If x is in the interior of S, there exists a ball B(x,r) contained in S. Thus, for any a in the entire ambient space, if |a-x|<r, then a is in B(x,r) and thus in S.

The ball is in S, but why do you think S is in the ball?

I think the key point is that x itself is in the ball! Thus x is in... where?! (... as desired.)

 

[Dick]

I have no idea what you are talking about. But I am pretty sure you don't know what S^int means. This IS be easy. Review the definition of S^int, ok?

 

[trap101]

I have no idea what you are talking about. But I am pretty sure you don't know what S^int means. This IS be easy.

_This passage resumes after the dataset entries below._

-- pv_equiv track=rewrite | github.com/SeungWoo-You/PS | 프로그래머스/lv3/81303. 표 편집/표 편집.py | solution
-- ===== SOURCE A (Python) =====
-- def solution(n, k, cmd):
--     answer = ['O'] * n
--     table = {i: [i - 1, i + 1] for i in range(n)}
--     now = k
--     table[0] = [None, 1]
--     table[n - 1] = [n - 2, None]
--     rmd: list[list[int]] = []
--     for T in cmd:
--         if T == 'C':
--             answer[now] = 'X'
--             prev, nxt = table[now]
--             rmd.append([prev, now, nxt])
--             if nxt == None:
--                 now = prev
--             else:
--                 now = nxt
--             if prev == None:
--                 table[nxt][0] = None
--             elif nxt == None:
--                 table[prev][1] = None
--             else:
--                 table[prev][1] = nxt
--                 table[nxt][0] = prev
--         elif T == 'Z':
--             prev, rec, nxt = rmd.pop()
--             answer[rec] = 'O'
--             if prev == None:
--                 table[nxt][0] = rec
--             elif nxt == None:
--                 table[prev][1] = rec
--             else:
--                 table[nxt][0] = rec
--                 table[prev][1] = rec
--         else:
--             D, count = T.split()
--             count = int(count)
--             if D == 'D':
--                 for _ in range(count):
--                     now = table[now][1]
--             else:
--                 for _ in range(count):
--                     now = table[now][0]
--     return ''.join(answer)
-- ===== SOURCE B (Python) =====
-- def _next(answer, n, j):
--     # smallest index i with j <= i < n and answer[i] == 'O', else None
--     while j < n and answer[j] == 'X':
--         j += 1
--     return j if j < n else None
--
--
-- def _prev(answer, j):
--     # largest index i with 0 <= i <= j and answer[i] == 'O', else None
--     while j >= 0 and answer[j] == 'X':
--         j -= 1
--     return j if j >= 0 else None
--
--
-- def solution(n, k, cmd):
--     answer = ['O'] * n
--     deleted = []
--     now = k
--     for T in cmd:
--         if T == 'C':
--             answer[now] = 'X'
--             deleted.append(now)
--             nxt = _next(answer, n, now + 1)
--             now = nxt if nxt is not None else _prev(answer, now - 1)
--         elif T == 'Z':
--             answer[deleted.pop()] = 'O'
--         else:
--             d, c = T.split()
--             if d == 'D':
--                 for _ in range(int(c)):
--                     now = _next(answer, n, now + 1)
--             else:
--                 for _ in range(int(c)):
--                     now = _prev(answer, now - 1)
--     return ''.join(answer)
-- ===== Notes on version B (the rewrite author's own statement) =====
-- stated objective: simpler
-- what changed: B drops A's doubly-linked-list dict and undo frames entirely: it keeps only the O/X answer array, an undo stack of deleted indices, and a cursor, finding neighbours by scanning the array for the nearest alive row (and restoring by just flipping the popped index back to 'O').
-- outside the precondition, e.g. on solution(1, 0, ['U 1']): A returns 'O', B returns 'O'; on solution(0, 0, ['D 1']): A returns '', B returns ''; on solution(1, 0, ['U 1', 'D 0']): A returns 'O', B returns 'O'
import Mathlib
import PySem

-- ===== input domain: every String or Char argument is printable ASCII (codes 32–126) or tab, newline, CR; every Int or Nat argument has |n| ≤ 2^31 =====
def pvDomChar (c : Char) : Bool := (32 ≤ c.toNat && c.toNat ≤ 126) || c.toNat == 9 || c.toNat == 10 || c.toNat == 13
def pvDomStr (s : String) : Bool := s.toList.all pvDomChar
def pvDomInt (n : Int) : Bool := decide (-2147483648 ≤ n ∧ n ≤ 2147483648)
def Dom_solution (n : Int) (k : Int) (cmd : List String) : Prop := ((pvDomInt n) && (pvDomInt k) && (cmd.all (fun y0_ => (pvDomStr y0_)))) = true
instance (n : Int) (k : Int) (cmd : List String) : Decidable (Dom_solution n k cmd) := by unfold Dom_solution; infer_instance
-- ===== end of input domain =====

-- B replaces A's doubly-linked-list dict by plain scans over the answer array and an undo
-- stack of deleted indices: simpler, no pointer bookkeeping (objective: simpler; no speed claim).
-- Both ports are faithful on Pre_solution (inputs where A returns normally); A mutates nothing observable.

-- ===== PORT A =====
-- Python's `for _ in range(cnt): now = f(now)` where f raises on None: the raising iterations are
-- excluded by Pre_; on None we propagate none (unreachable under Pre_).
def moveLoop (f : Int → Option Int) : Nat → Option Int → Option Int
  | 0, now => now
  | m + 1, now => moveLoop f m (match now with | some i => f i | none => none)

structure StA where
  ans : List Char
  tbl : Int → Option Int × Option Int   -- Python dict {i: [prev, next]} with keys range(n), modelled
                                        -- as a total function updated pointwise; lookups of missing
                                        -- keys (KeyError in Python) are excluded by Pre_solution
  now : Option Int
  rmd : List (Option Int × Int × Option Int)

def stepA (n : Int) (st : StA) (T : String) : StA :=
  if T = "C" then
    match st.now with
    | none => st        -- Python raises TypeError here; excluded by Pre_
    | some i =>
      let ans := PySem.List.pySetD st.ans i 'X'
      let p := (st.tbl i).1
      let nx := (st.tbl i).2
      let rmd := st.rmd ++ [(p, i, nx)]
      let now' := match nx with | none => p | some _ => nx
      let tbl' :=
        match p, nx with
        | none, none => st.tbl          -- Python: table[None] KeyError; excluded by Pre_
        | none, some x2 => Function.update st.tbl x2 (none, (st.tbl x2).2)
        | some p1, none => Function.update st.tbl p1 ((st.tbl p1).1, none)
        | some p1, some x2 =>
          let t1 := Function.update st.tbl p1 ((st.tbl p1).1, some x2)
          Function.update t1 x2 (some p1, (t1 x2).2)
      ⟨ans, tbl', now', rmd⟩
  else if T = "Z" then
    match st.rmd.getLast? with
    | none => st        -- Python: pop from empty list IndexError; excluded by Pre_
    | some (p, rec, nx) =>
      let rmd := st.rmd.dropLast
      let ans := PySem.List.pySetD st.ans rec 'O'
      let tbl' :=
        match p, nx with
        | none, none => st.tbl          -- Python: table[None] KeyError; excluded by Pre_
        | none, some x2 => Function.update st.tbl x2 (some rec, (st.tbl x2).2)
        | some p1, none => Function.update st.tbl p1 ((st.tbl p1).1, some rec)
        | some p1, some x2 =>
          let t1 := Function.update st.tbl x2 (some rec, (st.tbl x2).2)
          Function.update t1 p1 ((t1 p1).1, some rec)
      ⟨ans, tbl', st.now, rmd⟩
  else
    match PySem.Str.split₀ T with
    | [d, c] =>
      match PySem.Int.ofStr? c with
      | some cnt =>
        if d = "D" then
          ⟨st.ans, st.tbl, moveLoop (fun i => (st.tbl i).2) cnt.toNat st.now, st.rmd⟩
        else
          ⟨st.ans, st.tbl, moveLoop (fun i => (st.tbl i).1) cnt.toNat st.now, st.rmd⟩
      | none => st      -- Python: int(c) ValueError; excluded by Pre_
    | _ => st           -- Python: unpack ValueError; excluded by Pre_

def solution (n : Int) (k : Int) (cmd : List String) : String :=
  let ans := List.replicate n.toNat 'O'
  let t0 : Int → Option Int × Option Int := fun i => (some (i - 1), some (i + 1))
  let t1 := Function.update t0 0 (none, some 1)
  let t2 := Function.update t1 (n - 1) (some (n - 2), none)
  String.ofList (cmd.foldl (stepA n) ⟨ans, t2, some k, []⟩).ans

-- ===== PORT B =====
-- port of _next: smallest j ≤ i < n with answer[i] ≠ 'X', else None
def scanNext (ans : List Char) (n : Int) (j : Int) : Option Int :=
  if h : j < n then
    if PySem.List.pyGetD ans j 'O' = 'X' then scanNext ans n (j + 1) else some j
  else none
termination_by (n - j).toNat
decreasing_by omega

-- port of _prev: largest 0 ≤ i ≤ j with answer[i] ≠ 'X', else None
def scanPrev (ans : List Char) (j : Int) : Option Int :=
  if h : 0 ≤ j then
    if PySem.List.pyGetD ans j 'O' = 'X' then scanPrev ans (j - 1) else some j
  else none
termination_by (j + 1).toNat
decreasing_by omega

structure StB where
  ans : List Char
  del : List Int
  now : Option Int

def stepB (n : Int) (st : StB) (T : String) : StB :=
  if T = "C" then
    match st.now with
    | none => st        -- Python raises TypeError here; excluded by Pre_
    | some i =>
      let ans := PySem.List.pySetD st.ans i 'X'
      let del := st.del ++ [i]
      let now' := match scanNext ans n (i + 1) with
        | some j => some j
        | none => scanPrev ans (i - 1)
      ⟨ans, del, now'⟩
  else if T = "Z" then
    match st.del.getLast? with
    | none => st        -- Python: pop from empty list IndexError; excluded by Pre_
    | some x => ⟨PySem.List.pySetD st.ans x 'O', st.del.dropLast, st.now⟩
  else
    match PySem.Str.split₀ T with
    | [d, c] =>
      match PySem.Int.ofStr? c with
      | some cnt =>
        if d = "D" then
          ⟨st.ans, st.del, moveLoop (fun i => scanNext st.ans n (i + 1)) cnt.toNat st.now⟩
        else
          ⟨st.ans, st.del, moveLoop (fun i => scanPrev st.ans (i - 1)) cnt.toNat st.now⟩
      | none => st
    | _ => st

def solution_alt (n : Int) (k : Int) (cmd : List String) : String :=
  String.ofList (cmd.foldl (stepB n) ⟨List.replicate n.toNat 'O', [], some k⟩).ans

-- ===== PRECONDITION & SPEC =====
-- validity simulator for Pre_: tracks only the list of deleted rows and the cursor,
-- and fails exactly where Python A raises (missing-key/None dereference, empty pop, bad parse)
def simNextAux (del : List Int) : Nat → Int → Option Int
  | 0, _ => none
  | f + 1, j => if j ∈ del then simNextAux del f (j + 1) else some j

def simNext (del : List Int) (n : Int) (j : Int) : Option Int :=
  simNextAux del (n - j).toNat j

def simPrevAux (del : List Int) : Nat → Int → Option Int
  | 0, _ => none
  | f + 1, j => if j ∈ del then simPrevAux del f (j - 1) else some j

def simPrev (del : List Int) (j : Int) : Option Int :=
  simPrevAux del (j + 1).toNat j

def simMove (f : Int → Option Int) (n : Int) : Nat → Option (Option Int) → Option (Option Int)
  | 0, s => s
  | m + 1, s =>
    match s with
    | some (some i) => if 0 ≤ i ∧ i < n then simMove f n m (some (f i)) else none
    | _ => none

def simStep (n : Int) (s : Option (List Int × Option Int)) (T : String) : Option (List Int × Option Int) :=
  match s with
  | none => none
  | some (del, now) =>
    if T = "C" then
      match now with
      | some i =>
        if 0 ≤ i ∧ i < n ∧ i ∉ del then
          match simNext del n (i + 1), simPrev del (i - 1) with
          | none, none => none
          | some x, _ => some (del ++ [i], some x)
          | none, p => some (del ++ [i], p)
        else none
      | none => none
    else if T = "Z" then
      if del = [] then none else some (del.dropLast, now)
    else
      match PySem.Str.split₀ T with
      | [d, c] =>
        match PySem.Int.ofStr? c with
        | some cnt =>
          match simMove (fun i => if d = "D" then simNext del n (i + 1) else simPrev del (i - 1)) n cnt.toNat (some now) with
          | some now' => some (del, now')
          | none => none
        | none => none
      | _ => none

-- 'D c'/'U c' (any first word) with count ≤ 0: a no-op move A performs without touching the table
def smallMoveB (T : String) : Bool :=
  match PySem.Str.split₀ T with
  | [_, c] => match PySem.Int.ofStr? c with
    | some m => m ≤ 0
    | none => false
  | _ => false

-- Pre_ admits: the empty script (A is total there); n ≥ 2 with a script that never dereferences a
-- missing neighbour / missing key, never pops an empty undo stack and always parses (elsewhere A
-- raises KeyError/IndexError/TypeError/ValueError); and n ≤ 1 with only no-op moves (count ≤ 0).
-- It excludes a residue of degenerate inputs with n ≤ 1 on which A returns only thanks to the
-- accidental dict keys 0 and -1 created by `table[0] = …; table[n-1] = …` when range(n) lacks them.
def Pre_solution (n : Int) (k : Int) (cmd : List String) : Prop :=
  cmd = [] ∨
  (2 ≤ n ∧ (cmd.foldl (simStep n) (some ([], some k))).isSome = true) ∨
  (n ≤ 1 ∧ ∀ T ∈ cmd, smallMoveB T = true)

instance (n : Int) (k : Int) (cmd : List String) : Decidable (Pre_solution n k cmd) := by
  unfold Pre_solution; infer_instance

def pvWitness_solution : Int × Int × List String := (3, 0, ["C", "D 1", "C", "Z", "U 1"])

def Spec_solution (n : Int) (k : Int) (cmd : List String) (out : String) : Prop := out = solution_alt n k cmd
instance (n : Int) (k : Int) (cmd : List String) (out : String) : Decidable (Spec_solution n k cmd out) := by unfold Spec_solution; infer_instance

Review the definition of S^int, ok?

That's exactly it, I do know what S^int means: it's the B(r,x) $\subseteq$S. i.e: The ball of radius "r" about the point "x". contained in S, but then I didn't "prove" anything I just stated the definition.

Is there some characteristic about S that I should be using to join them? Or is it just that simple as the definition?

 

[Dick]

That's exactly it, I do know what S^int means: it's the B(r,x) $\subseteq$S. i.e: The ball of radius "r" about the point "x". contained in S, but then I didn't "prove" anything I just stated the definition.

Is there some characteristic about S that I should be using to join them? Or is it just that simple as the definition?

It's super easy. x is in B(r,x). If B(r,x) is contained in S then x is an element of S.

 

[trap101]

It's super easy. x is in B(r,x). If B(r,x) is contained in S then x is an element of S.

maaaaaaannnn. Is a question like that just made to mess with my head because it is just TOO easy, so you start thinking in circles?

 

[Dick]

maaaaaaannnn. Is a question like that just made to mess with my head because it is just TOO easy, so you start thinking in circles?

If you overthink something that is easy, then you can start thinking in circles. But some things are just easy.